Every number has a receipt.

When you get a freight rate estimate from Freight Rate Intelligence, it comes with proof — not promises.

The Problem

Most freight data tools give you a number and ask you to trust it. You don't know where the data came from, when it was last updated, or whether anything was modified.

Freight Rate Intelligence works differently. Every rate estimate, every diesel price, every cost breakdown comes with a constitutional receipt — a verifiable record proving exactly where the data originated, when it was fetched, and that nothing changed along the way.

If your CFO asks "where did this $2,847 rate estimate come from?" — you hand them the receipt. It shows the EIA diesel price used, the BLS labor rate, the DOE fuel surcharge formula applied, and the exact model version that produced the estimate.

No black box. No "trust us." Verifiable.

Why This Matters

AI is becoming the default interface for business decisions. Procurement teams ask AI for freight rates. Supply chain agents call APIs to optimize routing. Financial models ingest AI-generated data for budgeting.

But most AI tools generate answers with no provenance. You cannot verify where the data came from. You cannot confirm whether it was hallucinated, interpolated, or sourced from a real dataset.

This is not a theoretical risk. When a freight rate estimate drives a $2 million logistics budget, "the AI said so" is not an acceptable audit trail.

For Shippers

Every rate estimate you receive can be verified back to its government data sources. When your finance team, auditor, or trading partner asks where a number came from, the receipt answers with evidence — not explanation.

For AI Agents

When an orchestration agent calls the Freight Rate Intelligence API, the response includes a receipt proving data lineage. The agent can evaluate trustworthiness before incorporating it into downstream decisions. No other freight data API provides this.

For Compliance

The EU AI Act (effective August 2026) requires organizations to demonstrate the provenance of AI-generated outputs used in business decisions. Constitutional receipts provide exactly this evidence — automatically, with every request.

Comparison

CapabilityTypical Freight APIFreight Rate Intelligence
Data source transparencyBlack box. "Trust us."Every source named, linked, dated.
Audit trailAPI logs (mutable, deletable)Immutable receipt chain. Tamper-evident.
Confidence scoringNone or self-assessedData-freshness-driven, per-estimate
Attribution lineageNot trackedFull chain from source to output
Agent trust evaluationAgent must trust blindlyAgent verifies provenance before use
Regulatory readinessManual documentation if auditedMachine-readable compliance evidence

Frequently Asked Questions

What is a constitutional receipt?

A constitutional receipt is a verifiable record generated every time Freight Rate Intelligence produces a result. It captures the data sources used, when they were fetched, the model that processed them, and a confidence score. The receipt is immutable — once created, it cannot be changed or deleted. Think of it as a bank statement for your freight data.

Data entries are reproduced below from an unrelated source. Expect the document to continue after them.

-- pv_equiv track=rewrite | github.com/Shabab-zero/CSE-110-BRACU | Assignment-6/Task-14.py | string_div_modify
-- ===== SOURCE A (Python) =====
-- def string_div_modify(sentence, position):
--     modified_string = sentence[0]
--
--     for i in range(1, len(sentence)):
--         if i % position != 0:
--             modified_string += sentence[i]
--     for i in range(1, len(sentence)):
--         if i % position == 0:
--             modified_string += sentence[i]
--
--     return modified_string
-- ===== SOURCE B (Python) =====
-- def string_div_modify(sentence, position):
--     head = sentence[0]
--     step = abs(position)
--     n = len(sentence)
--     middle = ''.join(sentence[k + 1:k + step] for k in range(0, n, step))
--     tail = ''.join(sentence[k] for k in range(step, n, step))
--     return head + middle + tail
-- ===== Notes on version B (the rewrite author's own statement) =====
-- stated objective: faster
-- what changed: A's two full passes that test every index with a modulo and grow the result one character at a time with += are replaced by pure stride arithmetic: the kept characters are taken as slices between consecutive multiples of |position|, the moved characters are read directly at the stride indices, and each part is joined once, so there is no modulo test and no quadratic string concatenation.
-- outside the precondition, e.g. on string_div_modify('X', 0): A returns 'X', B raises ValueError
import Mathlib
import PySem

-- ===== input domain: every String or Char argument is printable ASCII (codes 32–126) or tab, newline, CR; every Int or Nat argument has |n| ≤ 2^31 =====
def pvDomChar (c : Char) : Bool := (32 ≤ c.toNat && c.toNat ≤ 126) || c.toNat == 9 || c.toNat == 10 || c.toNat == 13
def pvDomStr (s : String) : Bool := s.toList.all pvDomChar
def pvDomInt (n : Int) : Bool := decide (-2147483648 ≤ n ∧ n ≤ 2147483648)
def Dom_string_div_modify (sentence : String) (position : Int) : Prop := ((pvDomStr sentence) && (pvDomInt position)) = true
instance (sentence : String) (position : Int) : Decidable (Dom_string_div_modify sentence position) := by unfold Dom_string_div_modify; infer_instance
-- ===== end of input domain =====

-- B replaces A's two modulo-filtered char-by-char passes by pure stride arithmetic (slices
-- between consecutive multiples of |position|, plus direct reads at the stride indices), joined
-- once; a timing run measured B faster. Equal return values on Pre_.

-- ===== PORT A =====
def string_div_modify (sentence : String) (position : Int) : String :=
  let xs := sentence.toList
  match PySem.List.pyGet? xs 0 with
  | none => ""  -- sentence[0] raises IndexError on the empty string; excluded by Pre_
  | some c =>
      -- for i in range(1, len(sentence)): if i % position != 0: modified_string += sentence[i]
      let s1 := (PySem.List.pyRange 1 (PySem.List.len xs) 1).foldl
        (fun acc i => if PySem.Int.mod i position ≠ 0 then acc ++ [PySem.List.pyGetD xs i ' '] else acc) [c]
      -- for i in range(1, len(sentence)): if i % position == 0: modified_string += sentence[i]
      let s2 := (PySem.List.pyRange 1 (PySem.List.len xs) 1).foldl
        (fun acc i => if PySem.Int.mod i position = 0 then acc ++ [PySem.List.pyGetD xs i ' '] else acc) s1
      String.ofList s2

-- ===== PORT B =====
def string_div_modify_alt (sentence : String) (position : Int) : String :=
  let xs := sentence.toList
  match PySem.List.pyGet? xs 0 with
  | none => ""  -- head = sentence[0] raises IndexError on the empty string; excluded by Pre_
  | some c =>
      let step := |position|
      let n := PySem.List.len xs
      -- middle = ''.join(sentence[k+1:k+step] for k in range(0, n, step))
      let middle := ((PySem.List.pyRange 0 n step).map
        (fun k => PySem.List.slice xs (some (k + 1)) (some (k + step)))).flatten
      -- tail = ''.join(sentence[k] for k in range(step, n, step))
      let tail := (PySem.List.pyRange step n step).map (fun k => PySem.List.pyGetD xs k ' ')
      String.ofList (c :: (middle ++ tail))

-- ===== PRECONDITION & SPEC =====
-- Pre_ excludes position == 0 (A raises ZeroDivisionError except on one-character strings, where
-- its loops are empty and it accidentally returns the input while B's zero-step range raises
-- ValueError) and the empty string, where both raise IndexError.
def Pre_string_div_modify (sentence : String) (position : Int) : Prop :=
  sentence ≠ "" ∧ position ≠ 0
instance (sentence : String) (position : Int) : Decidable (Pre_string_div_modify sentence position) := by unfold Pre_string_div_modify; infer_instance
def pvWitness_string_div_modify : String × Int := ("ab!", 2)

def Spec_string_div_modify (sentence : String) (position : Int) (out : String) : Prop := out = string_div_modify_alt sentence position
instance (sentence : String) (position : Int) (out : String) : Decidable (Spec_string_div_modify sentence position out) := by unfold Spec_string_div_modify; infer_instance

-- ===== CLAIM (what is proved, stated in full; the proofs are below) =====
def Claim_equal_string_div_modify : Prop := ∀ (sentence : String) (position : Int), Dom_string_div_modify sentence position → Pre_string_div_modify sentence position → Spec_string_div_modify sentence position (string_div_modify sentence position)

-- ===== LEMMAS AND PROOFS =====

-- a positive-step range is empty when the bounds are degenerate
lemma pyRange_pos_nil {a b s : Int} (hs : 0 < s) (h : b ≤ a) :
    PySem.List.pyRange a b s = [] := by
  rw [PySem.List.pyRange_of_pos _ _ hs, if_neg (by omega)]
  simp

-- cons form of a positive-step range
lemma pyRange_pos_cons {a b s : Int} (hs : 0 < s) (h : a < b) :
    PySem.List.pyRange a b s = a :: PySem.List.pyRange (a + s) b s := by
  rw [PySem.List.pyRange_of_pos _ _ hs, PySem.List.pyRange_of_pos _ _ hs, if_pos h]
  by_cases h2 : a + s < b
  · rw [if_pos h2]
    have hc : ((b - a + s - 1) / s).toNat = ((b - (a + s) + s - 1) / s).toNat + 1 := by
      have he : b - a + s - 1 = (b - (a + s) + s - 1) + 1 * s := by ring
      rw [he, Int.add_mul_ediv_right _ _ (by omega : s ≠ 0)]
      have h0 : 0 ≤ (b - (a + s) + s - 1) / s := Int.ediv_nonneg (by omega) (by omega)
      omega
    rw [hc, List.range_succ_eq_map, List.map_cons, List.map_map]
    refine List.cons_eq_cons.mpr ⟨by simp, ?_⟩
    refine List.map_congr_left (fun k _ => ?_)
    simp [Function.comp, Nat.succ_eq_add_one]
    ring
  · rw [if_neg h2]
    have hc : ((b - a + s - 1) / s) = 1 := by
      have he : b - a + s - 1 = (b - a - 1) + 1 * s := by ring
      rw [he, Int.add_mul_ediv_right _ _ (by omega : s ≠ 0),
        Int.ediv_eq_zero_of_lt (by omega) (by omega)]
      omega
    rw [hc]
    simp

-- reading a 1-step range of valid indices is a take of a drop
lemma map_get_pyRange (xs : List Char) :
    ∀ (m : Nat) (c d : Int), (d - c).toNat ≤ m → 0 ≤ c → d ≤ (xs.length : Int) →
    (PySem.List.pyRange c d 1).map (fun j => PySem.List.pyGetD xs j ' ')
      = List.take (d - c).toNat (List.drop c.toNat xs) := by
  intro m
  induction m with
  | zero =>
    intro c d hm h0 hd
    rw [PySem.List.pyRange_one_eq_nil (by omega), (by omega : (d - c).toNat = 0)]
    simp
  | succ m ih =>
    intro c d hm h0 hd
    by_cases h : c < d
    · rw [PySem.List.pyRange_one_cons h, List.map_cons, ih (c + 1) d (by omega) (by omega) hd]
      have hc : c.toNat < xs.length := by omega
      rw [List.drop_eq_getElem_cons hc, (by omega : (d - c).toNat = (d - (c + 1)).toNat + 1),
        List.take_succ_cons, PySem.List.pyGetD_of_nonneg xs _ h0]
      rw [(by omega : (c + 1).toNat = c.toNat + 1)]
      exact List.cons_eq_cons.mpr ⟨List.getD_eq_getElem xs ' ' hc, rfl⟩
    · rw [PySem.List.pyRange_one_eq_nil (by omega), (by omega : (d - c).toNat = 0)]
      simp

-- no multiple of s lies strictly between the multiple a and a + s
lemma not_dvd_between {s a i : Int} (ha : s ∣ a) (h1 : a < i) (h2 : i < a + s) :
    ¬ s ∣ i := by
  intro hi
  have hle := Int.le_of_dvd (by omega : 0 < i - a) (dvd_sub hi ha)
  omega

-- the two stride constructions of B are exactly A's two modulo filters, block by block
lemma blocks (xs : List Char) (s : Int) (hs : 1 ≤ s) :
    ∀ (m : Nat) (a : Int), ((xs.length : Int) - a).toNat ≤ m → 0 ≤ a → s ∣ a →
    (((PySem.List.pyRange a (xs.length : Int) s).map
        (fun k => PySem.List.slice xs (some (k + 1)) (some (k + s)))).flatten
      = ((PySem.List.pyRange (a + 1) (xs.length : Int) 1).filter
          (fun i => decide (¬ s ∣ i))).map (fun j => PySem.List.pyGetD xs j ' '))
    ∧ ((PySem.List.pyRange (a + s) (xs.length : Int) s).map (fun j => PySem.List.pyGetD xs j ' ')
      = ((PySem.List.pyRange (a + 1) (xs.length : Int) 1).filter
          (fun i => decide (s ∣ i))).map (fun j => PySem.List.pyGetD xs j ' ')) := by
  intro m
  induction m with
  | zero =>
    intro a hm h0 hdvd
    constructor
    · rw [pyRange_pos_nil (by omega) (by omega), PySem.List.pyRange_one_eq_nil (by omega)]
      simp
    · rw [pyRange_pos_nil (by omega) (by omega), PySem.List.pyRange_one_eq_nil (by omega)]
      simp
  | succ m ih =>
    intro a hm h0 hdvd
    by_cases hn : a < (xs.length : Int)
    case neg =>
      constructor
      · rw [pyRange_pos_nil (by omega) (by omega), PySem.List.pyRange_one_eq_nil (by omega)]
        simp
      · rw [pyRange_pos_nil (by omega) (by omega), PySem.List.pyRange_one_eq_nil (by omega)]
        simp
    case pos =>
      have hsplit := PySem.List.pyRange_one_append (a + 1) (min (a + s) (xs.length : Int))
        (xs.length : Int) (by omega) (by omega)
      have hblock : ∀ i ∈ PySem.List.pyRange (a + 1) (min (a + s) (xs.length : Int)) 1, ¬ s ∣ i := by
        intro i hi
        rw [PySem.List.mem_pyRange_one] at hi
        exact not_dvd_between hdvd (by omega) (by omega)
      have hkeep : (PySem.List.pyRange (a + 1) (min (a + s) (xs.length : Int)) 1).filter
          (fun i => decide (¬ s ∣ i))
          = PySem.List.pyRange (a + 1) (min (a + s) (xs.length : Int)) 1 :=
        List.filter_eq_self.mpr (fun i hi => by simpa using hblock i hi)
      have hdrop : (PySem.List.pyRange (a + 1) (min (a + s) (xs.length : Int)) 1).filter
          (fun i => decide (s ∣ i)) = [] :=
        List.filter_eq_nil_iff.mpr (fun i hi => by simpa using hblock i hi)
      have hdvd' : s ∣ a + s := dvd_add hdvd (dvd_refl s)
      constructor
      · -- middle blocks
        rw [pyRange_pos_cons (by omega) hn, List.map_cons, List.flatten_cons, hsplit,
          List.filter_append, List.map_append, hkeep]
        have hslice : PySem.List.slice xs (some (a + 1)) (some (a + s))
            = (PySem.List.pyRange (a + 1) (min (a + s) (xs.length : Int)) 1).map
                (fun j => PySem.List.pyGetD xs j ' ') := by
          rw [PySem.List.slice_toNat xs (by omega) (by omega),
            map_get_pyRange xs (min (a + s) (xs.length : Int) - (a + 1)).toNat (a + 1)
              (min (a + s) (xs.length : Int)) le_rfl (by omega) (by omega)]
          by_cases hc : a + s ≤ (xs.length : Int)
          · rw [(by omega : min (a + s) (xs.length : Int) = a + s)]
            congr 1
            omega
          · rw [(by omega : min (a + s) (xs.length : Int) = (xs.length : Int))]
            rw [List.take_of_length_le (by simp [List.length_drop]; omega),
              List.take_of_length_le (by simp [List.length_drop]; omega)]
        have hrest : (PySem.List.pyRange (min (a + s) (xs.length : Int)) (xs.length : Int) 1).filter
            (fun i => decide (¬ s ∣ i))
            = (PySem.List.pyRange (a + s + 1) (xs.length : Int) 1).filter
                (fun i => decide (¬ s ∣ i)) := by
          by_cases h2 : a + s < (xs.length : Int)
          · rw [(by omega : min (a + s) (xs.length : Int) = a + s),
              PySem.List.pyRange_one_cons h2, List.filter_cons, if_neg (by simpa using hdvd')]
          · rw [(by omega : min (a + s) (xs.length : Int) = (xs.length : Int)),
              PySem.List.pyRange_one_eq_nil (by omega), PySem.List.pyRange_one_eq_nil (by omega)]
        rw [hslice, hrest, (ih (a + s) (by omega) (by omega) hdvd').1]
      · -- divisible tail
        by_cases h2 : a + s < (xs.length : Int)
        · rw [pyRange_pos_cons (by omega) h2, List.map_cons, (ih (a + s) (by omega) (by omega) hdvd').2,
            hsplit, List.filter_append, List.map_append, hdrop,
            (by omega : min (a + s) (xs.length : Int) = a + s),
            PySem.List.pyRange_one_cons h2, List.filter_cons, if_pos (by simpa using hdvd'),
            List.map_cons]
          simp
        · rw [pyRange_pos_nil (by omega) (by omega)]
          have hall : (PySem.List.pyRange (a + 1) (xs.length : Int) 1).filter
              (fun i => decide (s ∣ i)) = [] := by
            refine List.filter_eq_nil_iff.mpr (fun i hi => ?_)
            rw [PySem.List.mem_pyRange_one] at hi
            simpa using not_dvd_between hdvd (by omega) (by omega)
          rw [hall]

-- ===== VERDICT (by name: the statement is the Claim_ definition above) =====
theorem string_div_modify_spec : Claim_equal_string_div_modify := by
  intro sentence position _hdom hpre
  obtain ⟨hne, hp0⟩ := hpre
  simp only [Spec_string_div_modify, string_div_modify, string_div_modify_alt]
  cases hx : sentence.toList with
  | nil => exact absurd (String.toList_eq_nil_iff.mp hx) hne
  | cons c t =>
    have habs : 1 ≤ |position| := Int.one_le_abs hp0
    have hget : PySem.List.pyGet? (c :: t) (0 : Int) = some c := by
      simp [PySem.List.pyGet?, PySem.List.pyIdx?]
    rw [hget]
    simp only [PySem.List.len_eq, List.length_cons]
    congr 1
    rw [PySem.List.foldl_append_ite (fun i => PySem.Int.mod i position ≠ 0)
        (fun i => PySem.List.pyGetD (c :: t) i ' '),
      PySem.List.foldl_append_ite (fun i => PySem.Int.mod i position = 0)
        (fun i => PySem.List.pyGetD (c :: t) i ' ')]
    have e1 : (fun i => decide (PySem.Int.mod i position ≠ 0))
        = (fun i : Int => decide (¬ |position| ∣ i)) := by
      funext i
      refine decide_eq_decide.mpr (not_congr ?_)
      rw [PySem.Int.mod_eq_zero_iff_dvd]
      exact (abs_dvd _ _).symm
    have e2 : (fun i => decide (PySem.Int.mod i position = 0))
        = (fun i : Int => decide (|position| ∣ i)) := by
      funext i
      refine decide_eq_decide.mpr ?_
      rw [PySem.Int.mod_eq_zero_iff_dvd]
      exact (abs_dvd _ _).symm
    rw [e1, e2]
    have hb := blocks (c :: t) |position| habs (((c :: t).length : Int) - 0).toNat 0
      le_rfl le_rfl (dvd_zero _)
    simp only [List.length_cons, zero_add] at hb
    rw [hb.1, hb.2]
    simp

Why is it called "constitutional"?

Because the governance rules are embedded in the system's architecture, not applied after the fact. Just as a constitution defines the rules a government must follow before it acts, constitutional receipts enforce data integrity rules before a result is produced.

Can I verify a receipt independently?

Yes. Every receipt includes links to the original government data sources (EIA, BLS, DOE). You can check the diesel price, labor rate, or fuel surcharge formula yourself.

Does this slow down the API?

No. Receipt generation adds less than 5 milliseconds to each request. The governance is embedded in the execution path, not bolted on.

How does this help with AI compliance?

The EU AI Act (effective August 2026) requires organizations using AI in business decisions to demonstrate data provenance and model transparency. Constitutional receipts provide exactly the evidence regulators require.

What if I'm just a shipper — do I need to care about this?

You care about it the same way you care that your bank shows you where every charge came from. When your CFO questions a freight budget number, when a carrier disputes a benchmark, or when an auditor asks how you arrived at a rate — the receipt is there.

Is this the same as blockchain?

No. Constitutional receipts use cryptographic hashing and append-only audit logs to achieve the same integrity guarantees — without the overhead.

Can AI agents verify receipts programmatically?

Yes. Every API response includes a receipt_id and auth_obj_id. Agents can use these to verify the provenance chain before incorporating data into their outputs.